Kennon later told CNN that he met with Fryar for about 45 minutes after the news conference, but said he still had "no confidence" in BP's economic response to communities hard-hit financially by the disaster.

"(Fryar) made it very clear to us ... that (BP's) first obligation is their shareholders," Kennon said.

The current claims process "will just not work in this situation, where time is of the essence," he said, describing what he called "an immediate need" for financial assistance for those who work in the tourism industry, from marina dockhands and waiters and waitresses to charter fishing boat captains and hotel workers.

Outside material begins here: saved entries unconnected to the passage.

-- pv_equiv track=rewrite | github.com/dongkyu92/TIL | Python/Algorithm/문자열 암호화.py | solution
-- ===== SOURCE A (Python) =====
-- from collections import deque
--
-- def solution(encrypted_text, key, rotation):
--     answer = []
--     key = list(key)
--     for i, k in enumerate(key):
--         key[i] = ord(k) - 96
--         if key[i] > 26:
--             key[i] -= 26
--
--     dq = deque(list(encrypted_text))
--     dq.rotate(-rotation)
--
--     for char, k in zip(list(dq), key):
--         if ord(char) - k > 122:
--             answer.append(chr(ord(char) - k -26))
--         elif ord(char) - k < 97:
--             answer.append(chr(ord(char) - k +26))
--         else:
--             answer.append(chr(ord(char) - k))
--
--     return ''.join(answer)
-- ===== SOURCE B (Python) =====
-- def solution(encrypted_text, key, rotation):
--     n = len(encrypted_text)
--     if n == 0:
--         return ''
--     r = rotation % n
--     m = min(n, len(key))
--     out = [''] * m
--     for j, c in enumerate(encrypted_text):
--         # output slot of source position j after a left rotation by r
--         p = j - r if j >= r else j - r + n
--         if p < m:
--             k = ord(key[p]) - 96
--             if k > 26:
--                 k -= 26
--             v = ord(c) - k
--             if v > 122:
--                 v -= 26
--             elif v < 97:
--                 v += 26
--             out[p] = chr(v)
--     return ''.join(out)
-- ===== Notes on version B (the rewrite author's own statement) =====
-- stated objective: alternative
-- what changed: B replaces A's rotate-then-zip pipeline by a scatter pass: it walks the ciphertext in storage order and writes each decrypted character into a preallocated output buffer at slot (j - rotation%n) mod n, never materializing a rotated container or a transformed key list.
import Mathlib
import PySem

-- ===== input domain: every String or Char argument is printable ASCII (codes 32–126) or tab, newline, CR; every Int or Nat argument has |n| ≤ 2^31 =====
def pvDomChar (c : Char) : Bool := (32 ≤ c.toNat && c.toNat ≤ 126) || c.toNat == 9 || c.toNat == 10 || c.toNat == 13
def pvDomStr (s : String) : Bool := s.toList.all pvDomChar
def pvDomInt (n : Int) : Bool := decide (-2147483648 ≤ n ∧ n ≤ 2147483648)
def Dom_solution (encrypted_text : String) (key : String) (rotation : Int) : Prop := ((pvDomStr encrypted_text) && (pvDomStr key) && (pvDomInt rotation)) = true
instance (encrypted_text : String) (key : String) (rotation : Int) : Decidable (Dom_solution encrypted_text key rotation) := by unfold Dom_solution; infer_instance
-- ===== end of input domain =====

-- B is a scatter pass: it walks the ciphertext in storage order and writes each
-- decrypted character into a preallocated buffer at slot (j - rotation%n) mod n,
-- instead of materializing a rotated deque and zipping it with a transformed key
-- (objective: alternative).

-- ===== PORT A =====
-- key transform: ord(k) - 96, minus 26 if > 26
def aKey (k : Char) : Int :=
  let v := (k.toNat : Int) - 96
  if v > 26 then v - 26 else v

-- the loop body: shift char by k with the wrap-around branches
def aShift (c : Char) (k : Int) : Char :=
  let v := (c.toNat : Int) - k
  if v > 122 then Char.ofNat (v - 26).toNat
  else if v < 97 then Char.ofNat (v + 26).toNat
  else Char.ofNat v.toNat

def solution (encrypted_text : String) (key : String) (rotation : Int) : String :=
  let keys := key.toList.map aKey
  let l := encrypted_text.toList
  -- deque.rotate(-rotation): left rotation by (rotation mod n); hand-port, exact
  let dq : List Char :=
    if l.length = 0 then l
    else
      let s := (PySem.Int.mod rotation (l.length : Int)).toNat
      l.drop s ++ l.take s
  String.mk ((dq.zip keys).map (fun p => aShift p.1 p.2))

-- ===== PORT B =====
-- loop body of Source B: source position j (= cj.2), char c (= cj.1); its output slot
-- is p = j - r if j ≥ r else j - r + n (written j + n - r: j < r ≤ n, so no Nat truncation)
def bStep (keyl : List Char) (r n m : Nat) (acc : List Char) (cj : Char × Nat) : List Char :=
  let p := if cj.2 ≥ r then cj.2 - r else cj.2 + n - r
  if p < m then
    let k := ((keyl.getD p ' ').toNat : Int) - 96
    let k := if k > 26 then k - 26 else k
    let v := (cj.1.toNat : Int) - k
    let v := if v > 122 then v - 26 else if v < 97 then v + 26 else v
    acc.set p (Char.ofNat v.toNat)
  else acc

def solution_alt (encrypted_text : String) (key : String) (rotation : Int) : String :=
  let l := encrypted_text.toList
  let n := l.length
  if n = 0 then "" else
  let r := (PySem.Int.mod rotation (n : Int)).toNat
  let m := min n key.toList.length
  -- out = [''] * m; the placeholder never survives (every slot p < m is written once)
  String.mk (l.zipIdx.foldl (bStep key.toList r n m) (List.replicate m ' '))

-- ===== PRECONDITION & SPEC =====
def Spec_solution (encrypted_text : String) (key : String) (rotation : Int) (out : String) : Prop := out = solution_alt encrypted_text key rotation
instance (encrypted_text : String) (key : String) (rotation : Int) (out : String) : Decidable (Spec_solution encrypted_text key rotation out) := by unfold Spec_solution; infer_instance

-- ===== CLAIM (what is proved, stated in full; the proofs are below) =====
def Claim_equal_solution : Prop := ∀ (encrypted_text : String) (key : String) (rotation : Int), Dom_solution encrypted_text key rotation → Spec_solution encrypted_text key rotation (solution encrypted_text key rotation)

-- ===== LEMMAS AND PROOFS =====

theorem bStep_length (keyl : List Char) (r n m : Nat) (acc : List Char) (cj : Char × Nat) :
    (bStep keyl r n m acc cj).length = acc.length := by
  simp only [bStep]
  split_ifs <;> simp

theorem length_foldl_bStep (keyl : List Char) (r n m : Nat) (L : List (Char × Nat)) (acc : List Char) :
    (L.foldl (bStep keyl r n m) acc).length = acc.length := by
  induction L generalizing acc with
  | nil => rfl
  | cons x xs ih => rw [List.foldl_cons, ih, bStep_length]

theorem bStep_get_ne (keyl : List Char) (r n m : Nat) (acc : List Char) (cj : Char × Nat)
    (p : Nat) (hx : (if cj.2 ≥ r then cj.2 - r else cj.2 + n - r) ≠ p) :
    (bStep keyl r n m acc cj)[p]? = acc[p]? := by
  simp only [bStep]
  generalize hq : (if cj.2 ≥ r then cj.2 - r else cj.2 + n - r) = q at hx ⊢
  by_cases hqm : q < m
  · rw [if_pos hqm]; exact List.getElem?_set_ne hx
  · rw [if_neg hqm]

theorem get_foldl_bStep_no_hit (keyl : List Char) (r n m : Nat) (L : List (Char × Nat))
    (acc : List Char) (p : Nat)
    (h : ∀ cj ∈ L, (if cj.2 ≥ r then cj.2 - r else cj.2 + n - r) ≠ p) :
    (L.foldl (bStep keyl r n m) acc)[p]? = acc[p]? := by
  induction L generalizing acc with
  | nil => rfl
  | cons x xs ih =>
      rw [List.foldl_cons, ih _ (fun cj hm => h cj (List.mem_cons_of_mem _ hm)),
        bStep_get_ne _ _ _ _ _ _ _ (h x List.mem_cons_self)]

theorem solution_spec' (encrypted_text : String) (key : String) (rotation : Int) :
    solution encrypted_text key rotation = solution_alt encrypted_text key rotation := by
  unfold solution solution_alt
  set l := encrypted_text.toList with hl
  by_cases h0 : l.length = 0
  · simp [List.length_eq_zero_iff.mp h0]; rfl
  · simp only [h0, reduceIte]
    set r := (PySem.Int.mod rotation (l.length : Int)).toNat with hrdef
    set n := l.length with hn
    set m := min n key.toList.length with hm
    have hnpos : 0 < n := Nat.pos_of_ne_zero h0
    have hrn : r < n := by
      rw [hrdef, PySem.Int.mod_eq_emod_of_pos (by exact_mod_cast hnpos)]
      have h1 := Int.emod_nonneg rotation (by omega : (n : Int) ≠ 0)
      have h2 := Int.emod_lt_of_pos rotation (by exact_mod_cast hnpos : (0:Int) < (n:Int))
      omega
    congr 1
    apply List.ext_getElem
    · simp only [List.length_map, List.length_zip, length_foldl_bStep, List.length_replicate,
        List.length_append, List.length_drop, List.length_take, ← hn]
      omega
    · intro p h1 h2
      have hpm : p < m := by
        have := length_foldl_bStep key.toList r n m l.zipIdx (List.replicate m ' ')
        simp only [this, List.length_replicate] at h2
        exact h2
      have hpn : p < n := lt_of_lt_of_le hpm (min_le_left ..)
      have hpk : p < key.toList.length := lt_of_lt_of_le hpm (min_le_right ..)
      -- the unique source position that writes slot p
      set j0 := (p + r) % n with hj0
      have hj0n : j0 < n := Nat.mod_lt _ hnpos
      have hj0v : j0 = if p + r < n then p + r else p + r - n := by
        rw [hj0]
        split
        · exact Nat.mod_eq_of_lt (by assumption)
        · rw [Nat.mod_eq_sub_mod (by omega), Nat.mod_eq_of_lt (by omega)]
      have hj0l : j0 < l.length := by omega
      have hpos0 : (if j0 ≥ r then j0 - r else j0 + n - r) = p := by
        rw [hj0v]; split_ifs <;> omega
      -- split the enumeration at j0
      have htake : (l.take j0).length = j0 := by simp; omega
      have hsplit : l.zipIdx = (l.take j0).zipIdx ++ ((l[j0]'hj0l, j0) :: (l.drop (j0+1)).zipIdx (j0+1)) := by
        conv_lhs => rw [← List.take_append_drop j0 l]
        rw [List.zipIdx_append, ← List.getElem_cons_drop hj0l, List.zipIdx_cons, htake]
        simp
      -- B's entry at p
      have hB : (l.zipIdx.foldl (bStep key.toList r n m) (List.replicate m ' '))[p]? =
          some (aShift (l[j0]'hj0l) (aKey (key.toList[p]'hpk))) := by
        rw [hsplit, List.foldl_append, List.foldl_cons]
        rw [get_foldl_bStep_no_hit]
        · simp only [bStep, hpos0, hpm, if_pos]
          have hlen : ((l.take j0).zipIdx.foldl (bStep key.toList r n m)
              (List.replicate m ' ')).length = m := by
            simp [length_foldl_bStep]
          rw [List.getElem?_set_self (by omega)]
          simp only [List.getD_eq_getElem?_getD, List.getElem?_eq_getElem hpk, Option.getD_some]
          simp only [aShift, aKey]
          split_ifs <;> rfl
        · -- every later source position maps to a slot ≠ p
          rintro ⟨c, j⟩ hmem
          obtain ⟨hge, hlt, -⟩ := List.mem_zipIdx hmem
          have hdl : (l.drop (j0+1)).length = n - (j0+1) := by simp [hn]
          rw [hdl] at hlt
          have hjn : j < n := by omega
          have hgt : (if p + r < n then p + r else p + r - n) < j := by rw [← hj0v]; omega
          simp only
          split_ifs at hgt ⊢ <;> omega
      -- A's entry at p equals the same character
      simp only [List.getElem_map, List.getElem_zip]
      rw [List.getElem?_eq_getElem h2] at hB
      rw [Option.some.inj hB]
      congr 1
      · -- (l.drop r ++ l.take r)[p] = l[j0]
        by_cases hc : p < n - r
        · rw [List.getElem_append_left (by simp [← hn]; omega), List.getElem_drop]
          have hj : r + p = j0 := by rw [hj0v]; split_ifs <;> omega
          simp only [hj]
        · rw [List.getElem_append_right (by simp [← hn]; omega), List.getElem_take]
          have hj : p - (l.drop r).length = j0 := by
            have : (l.drop r).length = n - r := by simp [hn]
            rw [this, hj0v]; split_ifs <;> omega
          simp only [hj]

-- ===== VERDICT (by name: the statement is the Claim_ definition above) =====
theorem solution_spec : Claim_equal_solution := by
  intro t k r _
  exact solution_spec' t k r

"We do not have time to go through the forensic accounting process," Kennon said. "Our year is made from Memorial Day to Labor Day."

He said the community is already hurting from the economic impact of the disaster, with tourism numbers down 50 percent.

"We have folks right now pushing other bills aside just to make payroll," Kennon said, adding that layoffs are imminent if claims aren't paid out immediately.

Meanwhile, he said, Fryar "shows up, talks about how good a job they're doing on the beach. ... It's almost like he's living in the Land of Oz."

Kennon and other coastal leaders have been calling for BP to draw up a contract of sorts that specifically lays out a plan for compensation.

Kennon specifically wants BP "to make sure that every single dollar that we would have earned this year is in the system," as well as paying for lost dollars in travel reservations that were made in advance but then canceled after the disaster.

However, Kennon isn't optimistic.

"I feel like I'm David and Goliath and I've run out of rocks."